Except it wasn’t really night sailing because it never gets dark this far north. The sky still had a red glow from the sunset when it started to get a new red glow from the dawn and there was no point where the skipper couldn’t read the charts. The huge fat silver moon that bobbed up during the long drawn-out sunset wasn’t necessary except insofar as it added another hue to the purple and blue and gold and red that made up the sky and the sea. We had to follow a series of beacons to find the way through the labyrinth of rocks and bränninger that litter this part of the Baltic (amusingly translated by google as “bottom sea” – oh, how we sniggered!) and there was something weirdly Fantasy about having to sail past a red light until it turned green and then white, then sail towards it until another set of red lights also turned white and then sail towards them. It was the sort of trick Tolkein’s Elves might dream up to secure the entrance to some coastal stronghold. The Skipper followed a great deal more lights in order to finally reach a safe anchor spot at 2am, but by then Yours Truly was such a frozen huddle of exhausted misery that he had to do it on his own while his not-so-faithful crew crept under a duvet below deck in full foul weather gear – rubber boots and all – and promptly fell asleep.

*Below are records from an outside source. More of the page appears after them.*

-- pv_equiv track=rewrite | github.com/flaviosoliver/project-restaurant-orders | src/analyze_log.py | not_orders
-- ===== SOURCE A (Python) =====
-- def not_orders(name, data):
--     days = set()
--     client_days = set()
--     for item in data:
--         days.add(item[2])
--     for client in data:
--         if client[0] == name:
--             client_days.add(client[2])
--     return days.difference(client_days)
-- ===== SOURCE B (Python) =====
-- def not_orders(name, data):
--     seen = {}
--     for item in data:
--         seen.setdefault(item[2], False)
--         if item[0] == name:
--             seen[item[2]] = True
--     return {day for day, ordered in seen.items() if not ordered}
-- ===== Notes on version B (the rewrite author's own statement) =====
-- stated objective: simpler
-- what changed: Replaces the two full passes building two sets and a final set difference with a single pass that maintains one day->client-ordered? boolean dict and reads the answer off its items.
import Mathlib
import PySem

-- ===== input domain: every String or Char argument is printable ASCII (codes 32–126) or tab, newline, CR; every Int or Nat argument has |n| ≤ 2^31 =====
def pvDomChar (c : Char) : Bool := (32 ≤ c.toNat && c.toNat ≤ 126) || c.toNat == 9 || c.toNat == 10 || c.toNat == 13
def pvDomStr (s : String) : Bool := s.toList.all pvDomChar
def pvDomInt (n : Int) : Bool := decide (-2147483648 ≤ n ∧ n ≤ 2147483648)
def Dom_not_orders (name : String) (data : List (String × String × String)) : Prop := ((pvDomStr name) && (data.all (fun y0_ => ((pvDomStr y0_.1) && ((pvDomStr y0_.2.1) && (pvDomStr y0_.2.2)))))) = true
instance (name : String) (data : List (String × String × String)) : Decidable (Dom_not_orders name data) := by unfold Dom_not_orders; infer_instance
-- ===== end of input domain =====

-- ===== PORT A =====
-- B replaces A's two-set-and-difference strategy by one pass over a day->bool dict (objective: simpler).
def not_orders (name : String) (data : List (String × String × String)) : List String :=
  let days : PySem.Set String :=
    data.foldl (fun s item => PySem.Set.add s item.2.2) PySem.Set.empty
  let client_days : PySem.Set String :=
    data.foldl (fun s client => if client.1 == name then PySem.Set.add s client.2.2 else s) PySem.Set.empty
  PySem.Set.diff days client_days

-- ===== PORT B =====
def not_orders_alt (name : String) (data : List (String × String × String)) : List String :=
  let seen : PySem.Dict String Bool :=
    data.foldl (fun d item =>
      let d1 := if d.contains item.2.2 then d else d.insert item.2.2 false
      if item.1 == name then d1.insert item.2.2 true else d1) PySem.Dict.empty
  PySem.Set.ofList ((seen.items.filter (fun p => !p.2)).map Prod.fst)

-- ===== PRECONDITION & SPEC =====
def Spec_not_orders (name : String) (data : List (String × String × String)) (out : List String) : Prop := out = not_orders_alt name data
instance (name : String) (data : List (String × String × String)) (out : List String) : Decidable (Spec_not_orders name data out) := by unfold Spec_not_orders; infer_instance

-- ===== CLAIM (what is proved, stated in full; the proofs are below) =====
def Claim_equal_not_orders : Prop := ∀ (name : String) (data : List (String × String × String)), Dom_not_orders name data → Spec_not_orders name data (not_orders name data)

-- ===== LEMMAS AND PROOFS =====

-- dict membership mirrors the days set under the invariant
theorem pv_dict_contains (ds cs : PySem.Set String) (d : PySem.Dict String Bool) (day : String)
    (hitems : d.items = ds.map (fun x => (x, cs.contains x))) :
    d.contains day = decide (day ∈ ds) := by
  simp [PySem.Dict.contains, hitems, List.any_map, Function.comp_def, List.any_beq']

-- overwriting an existing day with True = flipping its client_days flag
theorem pv_insert_true (ds cs : PySem.Set String) (day : String) (h : day ∈ ds)
    (d : PySem.Dict String Bool)
    (hitems : d.items = ds.map (fun x => (x, PySem.Set.contains cs x))) :
    (d.insert day true).items
      = ds.map (fun x => (x, PySem.Set.contains (PySem.Set.add cs day) x)) := by
  have hc : d.contains day = true := by
    rw [pv_dict_contains ds cs d day hitems]; simpa using h
  simp only [PySem.Dict.insert, hc, if_true, hitems, List.map_map]
  apply List.map_congr_left
  intro x hx
  by_cases hxd : x = day
  · subst hxd; simp [PySem.Set.contains, PySem.Set.mem_add]
  · simp [hxd, PySem.Set.contains, PySem.Set.mem_add]

-- Loop invariant: after any prefix, the dict's items are exactly the days set paired with
-- the client_days membership flag, and client_days only holds days already seen.
theorem pv_inv (name : String) (data : List (String × String × String))
    (ds cs : PySem.Set String) (d : PySem.Dict String Bool)
    (hitems : d.items = ds.map (fun x => (x, cs.contains x)))
    (hsub : ∀ x, x ∈ cs → x ∈ ds) :
    (data.foldl (fun d item =>
      let d1 := if d.contains item.2.2 then d else d.insert item.2.2 false
      if item.1 == name then d1.insert item.2.2 true else d1) d).items
      = (data.foldl (fun s item => PySem.Set.add s item.2.2) ds).map
          (fun x => (x, (data.foldl (fun s client => if client.1 == name then PySem.Set.add s client.2.2 else s) cs).contains x)) ∧
    (∀ x, x ∈ (data.foldl (fun s client => if client.1 == name then PySem.Set.add s client.2.2 else s) cs) →
      x ∈ (data.foldl (fun s item => PySem.Set.add s item.2.2) ds)) := by
  induction data generalizing ds cs d with
  | nil => exact ⟨hitems, hsub⟩
  | cons hd rest ih =>
    obtain ⟨n, m, day⟩ := hd
    simp only [List.foldl_cons]
    by_cases hmem : day ∈ ds
    · -- the day was seen before: both the days set and the dict keys are unchanged
      have hc : d.contains day = true := by
        rw [pv_dict_contains ds cs d day hitems]; simpa using hmem
      have hadd : PySem.Set.add ds day = ds := by
        simp [PySem.Set.add, PySem.Set.contains, hmem]
      by_cases hn : (n == name) = true
      · simp only [hc, if_true, hn, hadd]
        exact ih ds (PySem.Set.add cs day) (d.insert day true)
          (pv_insert_true ds cs day hmem d hitems)
          (by intro x hx
              rcases (PySem.Set.mem_add cs day x).mp hx with h | h
              · exact hsub x h
              · subst h; exact hmem)
      · simp only [hc, if_true, hn, hadd]
        exact ih ds cs d hitems hsub
    · -- a new day: it is appended to the days set and to the dict, flag = (n == name)
      have hc : d.contains day = false := by
        rw [pv_dict_contains ds cs d day hitems]; simpa using hmem
      have hcs : day ∉ cs := fun h => hmem (hsub day h)
      have hadd : PySem.Set.add ds day = ds ++ [day] := by
        simp [PySem.Set.add, PySem.Set.contains, hmem]
      have h1 : (d.insert day false).items = d.items ++ [(day, false)] := by
        simp [PySem.Dict.insert, hc]
      by_cases hn : (n == name) = true
      · have hc1 : (d.insert day false).contains day = true := by
          simp [PySem.Dict.contains, h1]
        have hitems2 : ((d.insert day false).insert day true).items
            = (PySem.Set.add ds day).map (fun x => (x, (PySem.Set.add cs day).contains x)) := by
          conv_lhs => rw [PySem.Dict.insert, if_pos hc1]
          dsimp only
          rw [h1, hitems, hadd, List.map_append, List.map_append, List.map_map]
          refine congrArg₂ (· ++ ·) ?_ ?_
          · apply List.map_congr_left
            intro x hx
            have hxd : x ≠ day := fun h => hmem (h ▸ hx)
            simp [hxd, PySem.Set.contains, PySem.Set.mem_add]
          · simp [PySem.Set.contains, PySem.Set.mem_add]
        have hsub2 : ∀ x, x ∈ PySem.Set.add cs day → x ∈ PySem.Set.add ds day := by
          intro x hx
          rcases (PySem.Set.mem_add cs day x).mp hx with h | h
          · exact (PySem.Set.mem_add ds day x).mpr (Or.inl (hsub x h))
          · exact (PySem.Set.mem_add ds day x).mpr (Or.inr h)
        simp only [hc, hn, if_true]
        exact ih (PySem.Set.add ds day) (PySem.Set.add cs day) ((d.insert day false).insert day true) hitems2 hsub2
      · simp only [hc, hn]
        refine ih (PySem.Set.add ds day) cs (d.insert day false) ?_ ?_
        · rw [h1, hitems, hadd, List.map_append]
          simp [PySem.Set.contains, hcs]
        · intro x hx
          exact (PySem.Set.mem_add ds day x).mpr (Or.inl (hsub x hx))

-- ===== VERDICT (by name: the statement is the Claim_ definition above) =====
theorem not_orders_spec : Claim_equal_not_orders := by
  intro name data _
  unfold Spec_not_orders not_orders not_orders_alt
  dsimp only
  obtain ⟨hI, -⟩ := pv_inv name data PySem.Set.empty PySem.Set.empty PySem.Dict.empty rfl (by intro x h; cases h)
  rw [hI, List.filter_map, List.map_map]
  have hfst : (Prod.fst ∘ fun x => (x, (data.foldl (fun s client => if client.1 == name then PySem.Set.add s client.2.2 else s) PySem.Set.empty).contains x)) = id := rfl
  rw [hfst, List.map_id]
  have hnd : (data.foldl (fun s item => PySem.Set.add s item.2.2) PySem.Set.empty).Nodup := by
    have h2 : (data.map (fun item => item.2.2)).foldl PySem.Set.add PySem.Set.empty
        = data.foldl (fun s item => PySem.Set.add s item.2.2) PySem.Set.empty := List.foldl_map
    rw [← h2]
    exact PySem.Set.nodup_ofList _
  rw [PySem.Set.ofList_eq_self_of_nodup _ (hnd.filter _)]
  rfl
theorem pvLoopB_eq (l : List (List (String × String))) :
    ∀ seen : PySem.Set String,
      pvLoopB l seen none = pvFix2 (pvFilter1 l seen) ∧
      ∀ c, pvLoopB l seen (some c) = pvPend c (pvFilter1 l seen) := by
  induction l with
  | nil =>
    intro seen
    constructor
    · simp [pvLoopB, pvFlushB, pvFilter1, pvFix2]
    · intro c
      simp [pvLoopB, pvFlushB, pvFilter1, pvFix2, pvPend, pvMatchHead, pvSynthA, pvSynthB]
  | cons it rest ih =>
    intro seen
    by_cases hc : (pvGet it "type" == some "function_call") = true
    · -- function_call
      constructor
      · rw [pvLoopB]
        simp only [hc, if_pos, pvFlushB, List.nil_append]
        rw [(ih _).2]
        simp [pvFilter1, hc, pvFix2, pvPend]
        split <;> simp
      · intro c
        rw [pvLoopB]
        simp only [hc, if_pos, pvFlushB]
        rw [(ih _).2]
        have hnm : pvMatchHead c (pvFilter1 (it :: rest) seen) = false := by
          simp only [pvFilter1, hc, if_pos, pvMatchHead]
          
          simp only [beq_iff_eq] at hc
          simp [hc]
        simp only [pvPend, hnm, if_neg, Bool.false_eq_true, not_false_iff]
        simp [pvFilter1, hc, pvFix2, pvSynthA, pvSynthB]
        split <;> simp
    · by_cases ho : (pvGet it "type" == some "function_call_output") = true
      · -- function_call_output
        cases hcid : pvGet it "call_id" with
        | some s =>
          by_cases hk : (s != "" && PySem.Set.contains seen s) = true
          · -- kept output
            have hk' : ¬s = "" ∧ s ∈ seen := by simpa using hk
            have hflt : pvFilter1 (it :: rest) seen = it :: pvFilter1 rest seen := by
              simp [pvFilter1, hc, ho, hcid, hk'.1, hk'.2]
            constructor
            · rw [pvLoopB]
              simp only [hc, if_neg, ho, if_pos, hcid, hk, Bool.false_eq_true, not_false_iff]
              have hpn : ((none : Option (Option String)) == some (some s)) = false := rfl
              simp only [hpn, Bool.false_eq_true, if_neg, pvFlushB, List.nil_append,
                not_false_iff]
              rw [(ih _).1, hflt]
              simp [pvFix2, hc]
            · intro c
              rw [pvLoopB]
              simp only [hc, if_neg, ho, if_pos, hcid, hk, Bool.false_eq_true, not_false_iff]
              rw [hflt]
              by_cases hm : (some c == some (some s) : Bool) = true
              · have hceq : c = some s := by simpa using hm
                have hmh : pvMatchHead c (it :: pvFilter1 rest seen) = true := by
                  simp [pvMatchHead, ho, hcid, hceq]
                simp only [hm, if_pos, pvPend, hmh]
                rw [(ih _).1]
                simp [pvFix2, hc]
              · have hcne : c ≠ some s := by simpa using hm
                have hmh : pvMatchHead c (it :: pvFilter1 rest seen) = false := by
                  simp [pvMatchHead, ho, hcid]
                  intro h'; exact absurd h'.symm (by simpa using hcne)
                simp only [hm, if_neg, pvPend, hmh, Bool.false_eq_true, not_false_iff,
                  pvFlushB, List.cons_append, List.nil_append]
                rw [(ih _).1]
                simp [pvFix2, hc, pvSynthA, pvSynthB]
          · -- dropped output (unseen)
            have hk' : ¬s = "" → s ∉ seen := by
              intro hs hmem
              exact hk (by simp [hs, hmem])
            have hflt : pvFilter1 (it :: rest) seen = pvFilter1 rest seen := by
              simp [pvFilter1, hc, ho, hcid]
              exact hk'
            constructor
            · rw [pvLoopB]
              simp only [hc, if_neg, ho, if_pos, hcid, hk, Bool.false_eq_true, not_false_iff]
              rw [(ih _).1, hflt]
            · intro c
              rw [pvLoopB]
              simp only [hc, if_neg, ho, if_pos, hcid, hk, Bool.false_eq_true, not_false_iff]
              rw [(ih _).2, hflt]
        | none =>
          have hflt : pvFilter1 (it :: rest) seen = pvFilter1 rest seen := by
            simp [pvFilter1, hc, ho, hcid]
          constructor
          · rw [pvLoopB]
            simp only [hc, if_neg, ho, if_pos, hcid, Bool.false_eq_true, not_false_iff]
            rw [(ih _).1, hflt]
          · intro c
            rw [pvLoopB]
            simp only [hc, if_neg, ho, if_pos, hcid, Bool.false_eq_true, not_false_iff]
            rw [(ih _).2, hflt]
      · -- other item
        have hflt : pvFilter1 (it :: rest) seen = it :: pvFilter1 rest seen := by
          simp [pvFilter1, hc, ho]
        constructor
        · rw [pvLoopB]
          simp only [hc, ho, if_neg, pvFlushB, List.nil_append, Bool.false_eq_true,
            not_false_iff]
          rw [(ih _).1, hflt]
          simp [pvFix2, hc]
        · intro c
          rw [pvLoopB]
          simp only [hc, ho, if_neg, pvFlushB, Bool.false_eq_true, not_false_iff]
          have hmh : pvMatchHead c (it :: pvFilter1 rest seen) = false := by
            simp [pvMatchHead, ho]
          rw [(ih _).1, hflt]
          simp [pvPend, hmh, pvFix2, hc, pvSynthA, pvSynthB]
-- ===== PORT B =====

-- pass 1 body: groups.setdefault(hit[1], []).append(hit)
def pvStepGroup (g : PySem.Dict String (List (List String)))
    (hit : List String) : PySem.Dict String (List (List String)) :=
  let r := (PySem.List.pyGet? hit 1).getD ""   -- hit[1], total on rows of length ≥ 2 (Pre_)
  (g.setdefault r []).modify r [] (fun l => l ++ [hit])

-- pass 2 body over (result, seen); ref.split('_')[-1] as in pvRef/genotype
def pvStepFilter (st : PySem.Dict String (List (List String)) × PySem.Set String)
    (p : String × List (List String)) : PySem.Dict String (List (List String)) × PySem.Set String :=
  let g := (PySem.List.pyGet? ((PySem.Str.split? p.1 "_").getD []) (-1)).getD ""
  if g ∈ st.2 then st else (st.1.insert p.1 p.2, PySem.Set.add st.2 g)

def separate_by_ref_alt (blast_table : List (List String)) : List (String × List (List String)) :=
  let groups := blast_table.foldl pvStepGroup PySem.Dict.empty
  (groups.items.foldl pvStepFilter (PySem.Dict.empty, ([] : PySem.Set String))).1.items

-- ===== PRECONDITION & SPEC =====
-- Python A evaluates hit[1] on every row: a row with fewer than 2 fields raises IndexError.
def Pre_separate_by_ref (blast_table : List (List String)) : Prop :=
  ∀ hit ∈ blast_table, 2 ≤ hit.length
instance (blast_table : List (List String)) : Decidable (Pre_separate_by_ref blast_table) := by
  unfold Pre_separate_by_ref; infer_instance

def pvWitness_separate_by_ref : List (List String) :=
  [["q1", "refA_1a", "90"], ["q2", "refB_1a", "80"], ["q3", "refC_2b", "70"], ["q4", "refA_1a", "60"]]

def Spec_separate_by_ref (blast_table : List (List String)) (out : List (String × List (List String))) : Prop := out = separate_by_ref_alt blast_table
instance (blast_table : List (List String)) (out : List (String × List (List String))) : Decidable (Spec_separate_by_ref blast_table out) := by unfold Spec_separate_by_ref; infer_instance

-- ===== CLAIM (what is proved, stated in full; the proofs are below) =====
def Claim_equal_separate_by_ref : Prop := ∀ (blast_table : List (List String)), Dom_separate_by_ref blast_table → Pre_separate_by_ref blast_table → Spec_separate_by_ref blast_table (separate_by_ref blast_table)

It had been a much longer day – with a much colder night – than we expected. We sailed happily along for for 54.4 sea miles and were a mere 5 more miles from our destination, the harbour at Stora Jungfrun, when the wind suddenly cut out as if someone had flicked a switch and turned it off. Old Faithful, the engine, leapt instantly to life but was accompanied by a hideous knocking sound which led the Skipper to keep our speed down below four knots. The wind had gone, but the swell from the south east was as big as ever, making the harbour look very unattractive, so we decided to motor round to the back of the island where there was a bay that looked like a promising spot for free anchoring (there was a toilet marked on the chart; a toilet is always a good sign). In this case, however, the water proved to be too shallow for anything except motor boats (I suppose motor boat drivers need to crap, too) so we had to abandon that plan, and by then it was getting on for midnight and I was so cold and tired that I had trouble appreciating the blazing moon and magnificent purple and gold etc of the night sky (“Wenn ich ein Maler wär’, tät’ ich’s malen” says the Graf in Schnitzler’s Reigen. If I were Klimt, I would have had a field day – never mind the Attersee, the Bottom Sea would have featured in all my paintings from then on. But I’m not). What I was was freezing and exhausted and close to despair. The Skipper, however, was still full of cheer and bewilderingly warm, and apart from a near brush with a rock when he tried to set sail again and the wind refused to cooperate, he piloted us without incident all the way to Söderhamn, where he dropped anchor not in the harbour but in an enchanting, wind-still bay surrounded by craggy islands, wildlife and one small silvery chemical plant.
It was so pretty that I couldn’t resist an extremely brief swim when I finally got up the next morning (17 degrees, brr). Shortly afterwards we motored the rest of the way along an extremely narrow channel (no wonder the Skipper hadn’t fancied tackling it in the twilight of a Swedish night) to the harbour at Sandarne, where we parked next to a grizzly old German sea captain who was so obviously itching to get a look at our engine that Wolfgang invited him on board, where he spoke words of cheer (he thinks it’s knocking against the hull rather than having terrible internal problems). Then we took the bus into Söderhamn in blazing sunshine where we bought a book about where to anchor along the north coast, thus hopefully avoiding the Stora Jungfrun situation in future. At least the Skipper enjoyed his night, even if I would have preferred to be curled up in my bunk with my ipad and a glass of red wine.